BANDARLAMPUNG, Teraslampung.com –– Seorang pejabat di Pemkab Lampung Timur mengadu kepada Teraslampung.com, beberapa waktu lalu: “Apakah para wartawan itu diajari sopan-santun? Saya sudah bilang bahwa lembaga kami tidak punya anggaran untuk memberi tunjangan hari raya (THR) untuk para wartawan, tapi mereka ngotot tidak mau pergi sebelum dikasih uang.”
Pejabat itu menuturkan, cara para wartawan minta THR tidak seperti cara orang beradab.”Mereka sampai naik ke atas meja kantor. Menjelang Lebaran, kantor kami selalu penuh oleh para wartawan yang mau minta THR. Sebagian besar wajahnya tidak kami kenal karena tidak pernah meliput di kantor kami,” ujarnya.
Pejabat Lampung Timur itu mengaku, saking takutnya menghadapi wartawan menjelang Lebaran, bosnya sering sengaja tidak datang ke kantor. “Karena atasan saya tidak di kantor, sayalah yang menghadapi para ‘wartawan luar negeri’ itu,” katanya.
‘Wartawan luar negeri’ adalah istilah untuk wartawan abal-abal alias wartawan gadungan dari daerah lain atau seseorang yang nyaru sebagai wartawan hanya untuk mendapatkan uang dari para pejabat di luar daerah. Menjelang Lebaran, para ‘wartawan luar negeri’ bisa bergerak cepat lintas ‘negara’ (baca: daerah).
Fenomena wartawan berburu THR tidak hanya terjadi di Lampung Timur. Di semua daerah di Lampung hal itu juga terjadi. Bahkan, di lembaga militer seperti Korem dan Kodim atau lembaga kepolisian pun mereka berani beraksi. Alasan klasiknya, mereka mau bersilaturahmi. Tapi ujung-ujungnya mereka menyodorkan daftar nama wartawan yang perlu dikasih THR.
“Menjelang Lebaran, di Polda Lampung pun biasanya diserbu ‘wartawan luar negeri’. Kami sampai malu, sehingga sengaja tidak mau liputan di Polda menjelang Lebaran,” kata seorang wartawan yang biasa meliput di Polda Lampung.
Menurut wartawan tersebut, jumlah ‘wartawan luar negeri’ yang berburu THR menjelang Lebaran bisa mencapai ratusan orang. Mereka datang dari luar Bandarlampung secara berkelompok. “Ada yang memakai sepeda motor, tapi banyak juga yang datang dengan mobil,” katanya.

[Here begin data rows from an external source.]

-- pv_equiv track=rewrite | github.com/noaakayad/Python-Programs | List Comprehensions 2.py | change_input_even_more
-- ===== SOURCE A (Python) =====
-- def change_input_even_more(strange_list):
--     """
--     ##############################################################
--     # Here I first check that 'strange_list' is a list, if so I
--     check if the elements of strange_list are strings.
--
--     Then I create a list of lists of int 'list_nums' that contains all the
--     updated digits by casting string to int and int to string
--     for each string from 'strange_list' by using a nested list comprehension
--     where I loop over the letters of each string from 'strange_list' and by
--     looping over the strings of 'strange_list'
--
--     Then I do the same with the letters in the list 'list_letters'
--
--     Thus I join all the char of each list in 'list_nums' and in 'list_letters'
--
--     And thus, I return a list containing the sum of the elements of the 2 lists
--     at the same index beginning the sum with the elements of 'list_letters'#
--     ##############################################################
--
--     >>> change_input_even_more(["3.14IS PIE", "11My aGe iS"])
--     ['.IS PIE628', 'My AGE IS22']
--     >>> change_input_even_more(["go t6o sleep at ", \
--     "5i like to start work before "])
--     ['gO tO slEEp At 12', 'I lIkE tO stArt wOrk bEfOrE 10']
--     >>> change_input_even_more("11My aGe iS")
--     Traceback (most recent call last):
--     ...
--     AssertionError
--
--     >>> change_input_even_more(["T4ke t2o tabl3ts", "M0rning"])
--     ['TkE tO tAblts846', 'MrnIng0']
--     >>> change_input_even_more(["123", "hello", "world5"])
--     ['246', 'hEllO', 'wOrld10']
--     >>> change_input_even_more(["n3xt l3v3l", "g4me"])
--     ['nxt lvl666', 'gmE8']
--     """
--     assert isinstance(strange_list, list)
--     assert all(isinstance(i, str) for i in strange_list)
--
--     time_2 = 2
--     list_nums = [[str(time_2*int(i)) for i in words if i.isdigit()]
--                  for words in strange_list]
--
--     list_letters = [[i.upper() if i in ['a','e','i','o','u']
--                      else i for i in words if not i.isdigit()]
--                     for words in strange_list]
--
--     list_nums = [''.join(nums) for nums in list_nums]
--
--     list_letters = [''.join(letters) for letters in list_letters]
--
--     return [list_letters[i] + list_nums[i] for i in range(len(list_nums))]
-- ===== SOURCE B (Python) =====
-- def change_input_even_more(strange_list):
--     assert isinstance(strange_list, list)
--     assert all(isinstance(i, str) for i in strange_list)
--
--     vowels = {'a', 'e', 'i', 'o', 'u'}
--     result = []
--     for words in strange_list:
--         letters = []
--         nums = []
--         for c in words:
--             if c.isdigit():
--                 nums.append(str(2 * int(c)))
--             else:
--                 letters.append(c.upper() if c in vowels else c)
--         result.append(''.join(letters) + ''.join(nums))
--     return result
-- ===== Notes on version B (the rewrite author's own statement) =====
-- stated objective: simpler
-- what changed: Replaces A's four separate passes per word (digit comprehension, letter comprehension, two joins, then an index-zip over range) by one single scan per word maintaining a letter accumulator and a number accumulator, appending their concatenation directly to the result.
import Mathlib
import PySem

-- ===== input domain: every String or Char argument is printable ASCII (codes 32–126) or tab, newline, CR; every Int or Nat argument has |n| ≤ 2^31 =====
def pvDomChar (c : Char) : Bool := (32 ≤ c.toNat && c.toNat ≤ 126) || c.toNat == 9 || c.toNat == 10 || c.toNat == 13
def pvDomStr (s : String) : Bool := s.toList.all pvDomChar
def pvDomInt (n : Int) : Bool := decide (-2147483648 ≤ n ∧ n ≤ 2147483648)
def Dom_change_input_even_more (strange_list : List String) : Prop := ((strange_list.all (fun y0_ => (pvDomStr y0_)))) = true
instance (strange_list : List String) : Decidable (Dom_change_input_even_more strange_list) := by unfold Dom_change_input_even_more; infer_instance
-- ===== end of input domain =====

-- B fuses A's two comprehension passes, two joins and the index-zip into one scan per word (objective: simpler).

-- ===== PORT A =====
-- int(i) for a single char i that passed i.isdigit(): exact on ASCII digits '0'-'9'
def pvDigitVal (c : Char) : Int := (c.toNat : Int) - 48

def change_input_even_more (strange_list : List String) : List String :=
  -- time_2 = 2 is inlined as the literal 2
  let list_nums : List (List String) :=
    strange_list.map (fun words =>
      (words.toList.filter (fun i => PySem.Chars.isdigit i)).map
        (fun i => PySem.Int.toStr (2 * pvDigitVal i)))
  let list_letters : List (List Char) :=
    strange_list.map (fun words =>
      (words.toList.filter (fun i => !PySem.Chars.isdigit i)).map
        (fun i => if i ∈ ['a','e','i','o','u'] then PySem.Chars.upperChar i else i))
  let list_nums2 : List String := list_nums.map (fun nums => PySem.Str.join "" nums)
  let list_letters2 : List String := list_letters.map (fun letters => String.mk letters)
  -- index i of range(len(list_nums)) is always in range, so the default "" is never used
  (PySem.List.pyRange 0 (list_nums2.length : Int) 1).map
    (fun i => PySem.List.pyGetD list_letters2 i "" ++ PySem.List.pyGetD list_nums2 i "")

-- ===== PORT B =====
-- one scan per word: step folds each char into (letter accumulator, number accumulator)
def pvStep (acc : List Char × List String) (c : Char) : List Char × List String :=
  if PySem.Chars.isdigit c then
    (acc.1, acc.2 ++ [PySem.Int.toStr (2 * pvDigitVal c)])
  else
    (acc.1 ++ [if c ∈ ['a','e','i','o','u'] then PySem.Chars.upperChar c else c], acc.2)

def pvProcWord (words : String) : String :=
  let p := words.toList.foldl pvStep ([], [])
  String.mk p.1 ++ PySem.Str.join "" p.2

def change_input_even_more_alt (strange_list : List String) : List String :=
  strange_list.foldl (fun result words => result ++ [pvProcWord words]) []

-- ===== PRECONDITION & SPEC =====
def Spec_change_input_even_more (strange_list : List String) (out : List String) : Prop := out = change_input_even_more_alt strange_list
instance (strange_list : List String) (out : List String) : Decidable (Spec_change_input_even_more strange_list out) := by unfold Spec_change_input_even_more; infer_instance

-- ===== CLAIM (what is proved, stated in full; the proofs are below) =====
def Claim_equal_change_input_even_more : Prop := ∀ (strange_list : List String), Dom_change_input_even_more strange_list → Spec_change_input_even_more strange_list (change_input_even_more strange_list)

-- ===== LEMMAS AND PROOFS =====

theorem pvFoldl_step (cs : List Char) (lets : List Char) (nums : List String) :
    cs.foldl pvStep (lets, nums) =
      (lets ++ (cs.filter (fun i => !PySem.Chars.isdigit i)).map
          (fun i => if i ∈ ['a','e','i','o','u'] then PySem.Chars.upperChar i else i),
       nums ++ (cs.filter (fun i => PySem.Chars.isdigit i)).map
          (fun i => PySem.Int.toStr (2 * pvDigitVal i))) := by
  induction cs generalizing lets nums with
  | nil => simp
  | cons c cs ih =>
    by_cases h : PySem.Chars.isdigit c = true
    · simp [pvStep, h, ih, List.append_assoc]
    · simp only [Bool.not_eq_true] at h
      simp [pvStep, h, ih, List.append_assoc]

theorem pvProcWord_eq (w : String) :
    pvProcWord w =
      String.mk ((w.toList.filter (fun i => !PySem.Chars.isdigit i)).map
          (fun i => if i ∈ ['a','e','i','o','u'] then PySem.Chars.upperChar i else i)) ++
      PySem.Str.join "" ((w.toList.filter (fun i => PySem.Chars.isdigit i)).map
          (fun i => PySem.Int.toStr (2 * pvDigitVal i))) := by
  simp [pvProcWord, pvFoldl_step]

theorem pvFoldl_append_map {α β : Type} (xs : List α) (f : α → β) (acc : List β) :
    xs.foldl (fun r x => r ++ [f x]) acc = acc ++ xs.map f := by
  induction xs generalizing acc with
  | nil => simp
  | cons x xs ih => simp [ih]

theorem pvZip_lemma (xs : List String) (f g : String → String) :
    (PySem.List.pyRange 0 (((xs.map f).length : Int)) 1).map
        (fun i => PySem.List.pyGetD (xs.map g) i "" ++ PySem.List.pyGetD (xs.map f) i "") =
      xs.map (fun x => g x ++ f x) := by
  apply List.ext_getElem
  · simp [PySem.List.length_pyRange_one]
  · intro k h1 h2
    simp only [List.getElem_map, PySem.List.getElem_pyRange_one, List.length_map] at *
    have hk : k < xs.length := by
      simpa [PySem.List.length_pyRange_one] using h1
    rw [show ((0 : Int) + ((k : Nat) : Int)) = ((k : Nat) : Int) by ring]
    simp [PySem.List.pyGetD_natCast, List.getD_eq_getElem?_getD, hk]

theorem change_input_even_more_eq (xs : List String) :
    change_input_even_more xs = change_input_even_more_alt xs := by
  unfold change_input_even_more change_input_even_more_alt
  simp only []
  rw [pvFoldl_append_map]
  simp only [List.nil_append, List.map_map]
  rw [pvZip_lemma]
  apply List.map_congr_left
  intro w _
  rw [pvProcWord_eq]
  rfl

-- ===== VERDICT (by name: the statement is the Claim_ definition above) =====
theorem change_input_even_more_spec : Claim_equal_change_input_even_more := by
  intro xs _
  unfold Spec_change_input_even_more
  exact change_input_even_more_eq xs
lemma fmt_fx (u v : List String) (h : u.length = v.length) :
    (PySem.List.enumerate u).map (fun p => ljustA p.2
        (PySem.List.pyGetD ((u.zip v).map (fun p => max p.1.toList.length p.2.toList.length)) p.1 0))
      = (u.zip v).map (fun q => ljustA q.1 (max q.1.toList.length q.2.toList.length)) := by
  apply List.ext_getElem
  · simp [PySem.List.length_enumerate, h]
  · intro k h1 h2
    simp only [List.getElem_map]
    rw [PySem.List.getElem_enumerate]
    have hk : k < u.length := by simpa [PySem.List.length_enumerate] using h1
    have hkz : k < (u.zip v).length := by simp [h] at h2 ⊢; omega
    simp only [zero_add, PySem.List.pyGetD_natCast]
    rw [List.getD_eq_getElem _ _ (by simpa using hkz), List.getElem_map, List.getElem_zip]

lemma fmt_fy (u v : List String) (h : u.length = v.length) :
    (PySem.List.enumerate v).map (fun p => ljustA p.2
        (PySem.List.pyGetD ((u.zip v).map (fun p => max p.1.toList.length p.2.toList.length)) p.1 0))
      = (u.zip v).map (fun q => ljustA q.2 (max q.1.toList.length q.2.toList.length)) := by
  apply List.ext_getElem
  · simp [PySem.List.length_enumerate, h]
  · intro k h1 h2
    simp only [List.getElem_map]
    rw [PySem.List.getElem_enumerate]
    have hkz : k < (u.zip v).length := by simp [h] at h2 ⊢; omega
    simp only [zero_add, PySem.List.pyGetD_natCast]
    rw [List.getD_eq_getElem _ _ (by simpa using hkz), List.getElem_map, List.getElem_zip]

lemma fmt_bar (u v : List String) :
    (PySem.List.enumerate (u.zip v)).map (fun p =>
        if p.2.1 ≠ "-" ∨ p.2.2 ≠ "-" then
          centerA "|" (PySem.List.pyGetD ((u.zip v).map (fun p => max p.1.toList.length p.2.toList.length)) p.1 0)
        else centerA " " (PySem.List.pyGetD ((u.zip v).map (fun p => max p.1.toList.length p.2.toList.length)) p.1 0))
      = (u.zip v).map (fun q =>
          String.ofList (List.replicate ((max q.1.toList.length q.2.toList.length - 1)/2) ' '
            ++ (if q.1 ≠ "-" ∨ q.2 ≠ "-" then '|' else ' ')
            :: List.replicate (max q.1.toList.length q.2.toList.length - 1
                 - (max q.1.toList.length q.2.toList.length - 1)/2) ' ')) := by
  apply List.ext_getElem
  · simp [PySem.List.length_enumerate]
  · intro k h1 h2
    simp only [List.getElem_map]
    rw [PySem.List.getElem_enumerate]
    have hkz : k < (u.zip v).length := by simpa [PySem.List.length_enumerate] using h1
    simp only [zero_add, PySem.List.pyGetD_natCast]
    rw [List.getD_eq_getElem _ _ (by simpa using hkz), List.getElem_map]
    split_ifs with hc
    · rw [centerA_one "|" '|' rfl]
    · rw [centerA_one " " ' ' rfl]
-- pv_equiv track=rewrite | github.com/shuozh/resLF | func_input.py | uv_list_by_n
-- ===== SOURCE A (Python) =====
-- def uv_list_by_n(view_n):
--     """
--     caculate view index of each task
--     :param view_n:
--     :return: dictionary of tasks
--     """
--     range_list = []
--     for item in range(view_n // 2):
--         range_list.append([(item ** 2) * 2, view_n - 2 * item])
--     uv_dic = {}
--     for item in range(3, view_n + 1, 2):
--         if item == 3:  # in the corner or border
--             uv_dic['u3h'] = []
--             uv_dic['v3h'] = []
--             uv_dic['u3v'] = []
--             uv_dic['v3v'] = []
--             uv_dic['u3hv'] = []
--             uv_dic['v3hv'] = []
--
--         uv_dic['u' + str(item)] = []
--         uv_dic['v' + str(item)] = []
--
--     """
--     distance matrix ( 7 * 7 )
--     each task has different range of distance to central
--     distance = (view_n_central - i) ** 2 + (view_n_central - j) ** 2
--     18	13	10	9	10	13	18
--     13	8	5	4	5	8	13
--     10	5	2	1	2	5	10
--     9	4	1	0	1	4	9
--     10	5	2	1	2	5	10
--     13	8	5	4	5	8	13
--     18	13	10	9	10	13	18
--     """
--     view_n_central = view_n // 2
--     for i in range(view_n):
--         for j in range(view_n):
--             if i in [0, view_n - 1] and j in [0, view_n - 1]:
--                 uv_dic['u3hv'].append(i)
--                 uv_dic['v3hv'].append(j)
--             elif i not in [0, view_n - 1] and j in [0, view_n - 1]:
--                 uv_dic['u3h'].append(i)
--                 uv_dic['v3h'].append(j)
--             elif i in [0, view_n - 1] and j not in [0, view_n - 1]:
--                 uv_dic['u3v'].append(i)
--                 uv_dic['v3v'].append(j)
--             else:
--                 distance = (view_n_central - i) ** 2 + (view_n_central - j) ** 2
--                 for item in range_list:
--                     if distance <= item[0]:
--                         uv_dic['u' + str(item[1])].append(i)
--                         uv_dic['v' + str(item[1])].append(j)
--                         break
--     return uv_dic
-- ===== SOURCE B (Python) =====
-- def uv_list_by_n(view_n):
--     """
--     caculate view index of each task
--     :param view_n:
--     :return: dictionary of tasks
--     """
--     if view_n < 3:
--         return {}
--     n1 = view_n - 1
--     inner = range(1, n1)
--     uv_dic = {
--         'u3h': [i for i in inner for _ in (0, n1)],
--         'v3h': [j for _ in inner for j in (0, n1)],
--         'u3v': [i for i in (0, n1) for _ in inner],
--         'v3v': [j for _ in (0, n1) for j in inner],
--         'u3hv': [i for i in (0, n1) for _ in (0, n1)],
--         'v3hv': [j for _ in (0, n1) for j in (0, n1)],
--     }
--     central = view_n // 2
--     for item in range(view_n // 2 - 1, -1, -1):
--         lo = 2 * (item - 1) ** 2 if item > 0 else -1
--         hi = 2 * item ** 2
--         cells = [(i, j) for i in inner for j in inner
--                  if lo < (central - i) ** 2 + (central - j) ** 2 <= hi]
--         uv_dic['u' + str(view_n - 2 * item)] = [c[0] for c in cells]
--         uv_dic['v' + str(view_n - 2 * item)] = [c[1] for c in cells]
--     return uv_dic
-- ===== Notes on version B (the rewrite author's own statement) =====
-- stated objective: alternative
-- what changed: Instead of scanning every grid cell and linearly searching the threshold list per cell, B builds each dictionary entry wholesale: the six border lists come from closed-form comprehensions over the border/interior index ranges, and each interior bucket's list is produced by one per-bucket comprehension selecting the cells whose squared distance lies in that bucket's half-open interval (2*(m-1)^2, 2*m^2].
import Mathlib
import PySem
-- pv_equiv track=rewrite | github.com/marimemad/Algorithms-and-Data-Structures-training-IEEE-CS-ZSB | Day_25/GeometricProgression.py | is_less
-- ===== SOURCE A (Python) =====
-- def is_less(ind,a2,a3):
--     c=0
--     for i in range(len(a2)):
--         if a2[i]>ind:
--             for j in range(len(a3)):
--                 if a3[j]>a2[i]:
--                     c+=1
--
--     return(c)
-- ===== SOURCE B (Python) =====
-- def is_less(ind, a2, a3):
--     # Sort a3 once, then count elements greater than each qualifying a2 value
--     # with a hand-written bisect_right (binary search).
--     s = sorted(a3)
--     m = len(s)
--     total = 0
--     for x in a2:
--         if x > ind:
--             lo, hi = 0, m
--             while lo < hi:
--                 mid = (lo + hi) // 2
--                 if x < s[mid]:
--                     hi = mid
--                 else:
--                     lo = mid + 1
--             total += m - lo
--     return total
-- ===== Notes on version B (the rewrite author's own statement) =====
-- stated objective: faster
-- what changed: Replaced the nested scan of a3 for every qualifying a2 element by sorting a3 once and counting the greater elements with a binary search (bisect_right).
import Mathlib
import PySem

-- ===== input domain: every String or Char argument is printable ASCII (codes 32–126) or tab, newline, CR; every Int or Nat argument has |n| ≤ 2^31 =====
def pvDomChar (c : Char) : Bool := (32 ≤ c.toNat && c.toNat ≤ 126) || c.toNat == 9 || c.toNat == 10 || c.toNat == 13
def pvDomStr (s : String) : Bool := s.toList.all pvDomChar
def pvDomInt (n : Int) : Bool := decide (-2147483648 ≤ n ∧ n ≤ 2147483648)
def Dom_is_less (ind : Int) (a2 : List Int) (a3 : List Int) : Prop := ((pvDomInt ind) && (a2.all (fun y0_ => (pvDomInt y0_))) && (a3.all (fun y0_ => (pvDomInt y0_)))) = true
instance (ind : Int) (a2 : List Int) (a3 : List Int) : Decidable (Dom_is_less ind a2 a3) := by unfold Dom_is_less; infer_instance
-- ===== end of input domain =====

-- B sorts a3 once and counts the greater elements with a binary search instead of
-- rescanning a3 for every qualifying a2 element (objective: faster, O(n*m) → O((n+m) log m)).

-- ===== PORT A =====
-- literal port of A: for i in range(len(a2)): if a2[i] > ind: for j in range(len(a3)): if a3[j] > a2[i]: c += 1
def is_less (ind : Int) (a2 : List Int) (a3 : List Int) : Int :=
  (PySem.List.pyRange 0 (PySem.List.len a2)).foldl
    (fun c i =>
      if PySem.List.pyGetD a2 i 0 > ind then
        (PySem.List.pyRange 0 (PySem.List.len a3)).foldl
          (fun c2 j => if PySem.List.pyGetD a3 j 0 > PySem.List.pyGetD a2 i 0 then c2 + 1 else c2) c
      else c) 0

-- ===== PORT B =====
-- literal port of Source B: s = sorted(a3); the hand-written while loop is exactly
-- bisect_right (PySem.List.bisectRight, the prelude's transcription of that loop).
def is_less_alt (ind : Int) (a2 : List Int) (a3 : List Int) : Int :=
  let s := PySem.List.sorted a3 (fun y => y) false
  let m := s.length
  a2.foldl
    (fun total x =>
      if x > ind then total + ((m : Int) - (PySem.List.bisectRight s x : Int)) else total) 0

-- ===== PRECONDITION & SPEC =====
def Spec_is_less (ind : Int) (a2 : List Int) (a3 : List Int) (out : Int) : Prop := out = is_less_alt ind a2 a3
instance (ind : Int) (a2 : List Int) (a3 : List Int) (out : Int) : Decidable (Spec_is_less ind a2 a3 out) := by unfold Spec_is_less; infer_instance

-- ===== CLAIM (what is proved, stated in full; the proofs are below) =====
def Claim_equal_is_less : Prop := ∀ (ind : Int) (a2 : List Int) (a3 : List Int), Dom_is_less ind a2 a3 → Spec_is_less ind a2 a3 (is_less ind a2 a3)

-- ===== LEMMAS AND PROOFS =====

-- A's inner loop is a count of the elements of l greater than x.
theorem foldl_count_gt (x : Int) (l : List Int) (c : Int) :
    l.foldl (fun acc y => if y > x then acc + 1 else acc) c
      = c + (l.countP (fun y => decide (x < y)) : Int) := by
  induction l generalizing c with
  | nil => simp
  | cons y t ih =>
    by_cases h : x < y <;> simp [h, ih] <;> ring

-- On a (≤)-sorted list, len - bisect_right x counts the elements greater than x.
theorem count_gt_of_sorted (s : List Int) (x : Int) (hs : s.Pairwise (· ≤ ·)) :
    (s.countP (fun y => decide (x < y)) : Int)
      = (s.length : Int) - (PySem.List.bisectRight s x : Int) := by
  obtain ⟨h1, h2, h3⟩ := PySem.List.bisectRight_spec s x hs
  set r := PySem.List.bisectRight s x with hr
  have htake : (s.take r).countP (fun y => decide (x < y)) = 0 := by
    rw [List.countP_eq_zero]
    intro a ha
    obtain ⟨i, hi, rfl⟩ := List.mem_iff_getElem.mp ha
    have hir : i < r := by
      have := hi; simp [List.length_take] at this; omega
    have hil : i < s.length := by
      have := hi; simp [List.length_take] at this; omega
    have := h2 i hil hir
    simp [List.getElem_take]
    omega
  have hdrop : (s.drop r).countP (fun y => decide (x < y)) = (s.drop r).length := by
    rw [List.countP_eq_length]
    intro a ha
    obtain ⟨i, hi, rfl⟩ := List.mem_iff_getElem.mp ha
    have hil : r + i < s.length := by
      have := hi; simp [List.length_drop] at this; omega
    have := h3 (r + i) hil (Nat.le_add_right r i)
    simp [List.getElem_drop]
    omega
  have hsum : s.countP (fun y => decide (x < y))
      = (s.take r).countP (fun y => decide (x < y)) + (s.drop r).countP (fun y => decide (x < y)) := by
    conv_lhs => rw [← List.take_append_drop r s]
    exact List.countP_append
  rw [hsum, htake, hdrop]
  simp [List.length_drop]
  omega

-- ===== VERDICT (by name: the statement is the Claim_ definition above) =====
theorem is_less_spec : Claim_equal_is_less := by
  intro ind a2 a3 _
  unfold Spec_is_less
  -- A reduces to a fold over the elements of a2 with an exact count of a3
  have hA : is_less ind a2 a3
      = a2.foldl
          (fun c x => if x > ind then c + (a3.countP (fun y => decide (x < y)) : Int) else c) 0 := by
    unfold is_less
    rw [PySem.List.foldl_pyRange_zero_pyGetD a2 0
      (fun c x => if x > ind then
          (PySem.List.pyRange 0 (PySem.List.len a3)).foldl
            (fun c2 j => if PySem.List.pyGetD a3 j 0 > x then c2 + 1 else c2) c
        else c) 0]
    refine List.foldl_ext _ _ _ (fun c x _ => ?_)
    by_cases h : ind < x
    · simp only [h, if_pos, gt_iff_lt]
      rw [PySem.List.foldl_pyRange_zero_pyGetD a3 0
        (fun c2 y => if y > x then c2 + 1 else c2) c]
      exact foldl_count_gt x a3 c
    · simp [h]
  rw [hA]
  unfold is_less_alt
  refine List.foldl_ext _ _ _ (fun c x _ => ?_)
  by_cases h : ind < x
  · simp only [h, if_pos]
    have hperm : a3.countP (fun y => decide (x < y))
        = (PySem.List.sorted a3 (fun y => y) false).countP (fun y => decide (x < y)) :=
      (List.Perm.countP_eq _ (PySem.List.sorted_perm a3 (fun y => y) false)).symm
    have := count_gt_of_sorted (PySem.List.sorted a3 (fun y => y) false) x
      (PySem.List.sorted_pairwise a3 (fun y => y))
    rw [hperm, this]
  · simp [h]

Kisah lain diceritakan Ibnu, bukan nama sebenarnya, seorang kepala Sekolah Dasar di Rajabasa, Bandarlampung.
Ibnu mengaku, menjelang Idul Fitri tahun lalu rumahnya didatangi dua orang wartawan. Awalnya dua wartawan itu bertanya soal dana bantuan operasional sekolah (BOS). Namun, sebelum mereka pamit pulang, dua wartawan tersebut minta THR.
“Karena kasihan, saya kasih mereka masing-masing Rp 50 ribu,” kata Ibnu.
Ibnu mengaku, tak berapa lama kemudian datang lagi enam tamu bermobil. Mereka juga mengaku sebagai wartawan. “Mereka memaksa kami memberi THR. Kalau tidak, mereka akan membeberkan penyimpangan dana BOS di sekolah kami. Padahal, kami sudah jelaskan bahwa pengelolaan dana BOS di sekolah kami sudah dipasang di papan informasi sekolah, Mereka bisa melihatnya di sekolah.” katanya.
“Karena takut mereka membuat keributan di rumah saya, akhirnya saya kasih Rp200 ribu untuk enam orang. Tapi, esok harinya datang lagi kelompok wartawan lain. Istri saya sampai stres,” katanya.